Hi dear community!

The following code produces a table, however it always has the text "Tabulate0" as an output as well. Is it possible to supress that? Ordinary : dont work unfortunately.

with(DocumentTools):
with(ArrayTools):
nUnten:=2:
nOben:=8:
InitialisierungDF:=Vector[column](nOben-nUnten+1, fill=oE): #Erstellen der auszugebenden Tabelle
InitialisierungSpalte:=Vector[row](nOben-nUnten+1, i->n=nUnten-1+i):
DF:= DataFrame( Concatenate( 2, InitialisierungDF $ 10),
                   columns = [ GKAbs, GKRel, PZPAbs, PZPRel, PZMAbs, PZMRel, PYAbs, PYRel, DAbs, DRel],
                   rows = InitialisierungSpalte);
print(Tabulate(DF));

Thank you very much!

Hi there!

The first time I compile the following code, I get the error message

"Error, cannot split rhs into multiple assignment."
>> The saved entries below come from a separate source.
theorem loop3_eq (c1 c2 : List Char) :
    ∀ (n : Nat) (res : List (String × Int × Int)),
      n + c2.length ≤ c1.length →
      loop3 c1 c2 n (n + c2.length) 0 c2.length res
        = (0, c2.length, 0, c2.length,
           res ++ (PySem.List.pyRange ((n : Int) - 1) (-1) (-1)).flatMap (contribA c1 c2)) := by
  intro n
  induction n with
  | zero =>
    intro res h
    rw [loop3, dif_neg (by omega)]
    rw [PySem.List.pyRange_neg_one_eq_nil (by omega)]
    simp
  | succ n ih =>
    intro res h
    rw [loop3, dif_pos (by omega)]
    simp only []
    have hs : n + 1 - 1 = n := by omega
    have hs2 : n + 1 + c2.length - 1 = n + c2.length := by omega
    rw [hs, hs2]
    have hchunk : ((get_substring_matches ((c1.drop n).take (n + c2.length - n))
          ((c2.drop 0).take (c2.length - 0))).map
        (fun m => (String.ofList m.1, ((n : Nat) : Int) + m.2, ((0 : Nat) : Int) + m.2)))
        = contribA c1 c2 ((n : Nat) : Int) := by
      simp only [contribA, Int.toNat_natCast,
        Int.toNat_of_nonpos (by omega : (-((n : Nat) : Int)) ≤ 0), List.drop_zero,
        Nat.sub_zero, Nat.cast_zero]
      rw [(by omega : min (c1.length - n) c2.length = c2.length),
        (by omega : n + c2.length - n = c2.length)]
    rw [hchunk]
    rw [show (((n + 1 : Nat) : Int) - 1) = ((n : Nat) : Int) from by omega]
    rw [PySem.List.pyRange_neg_one_cons (by omega)]
    rw [ih _ (by omega)]
    simp [List.append_assoc]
when trying to solve an issue with the procedure. I then have to compile the procedure over and over again, until it finally works (which it does eventually, without changing the code.) The problematic line is

Knoten, Eigenvektoren := Eigenvectors(evalf[15](M));

it is one of the last lines within the code below. Is it possible to get rid of that issue? It is annoying and unprofessional to have to compile a code over and over again until it finally works.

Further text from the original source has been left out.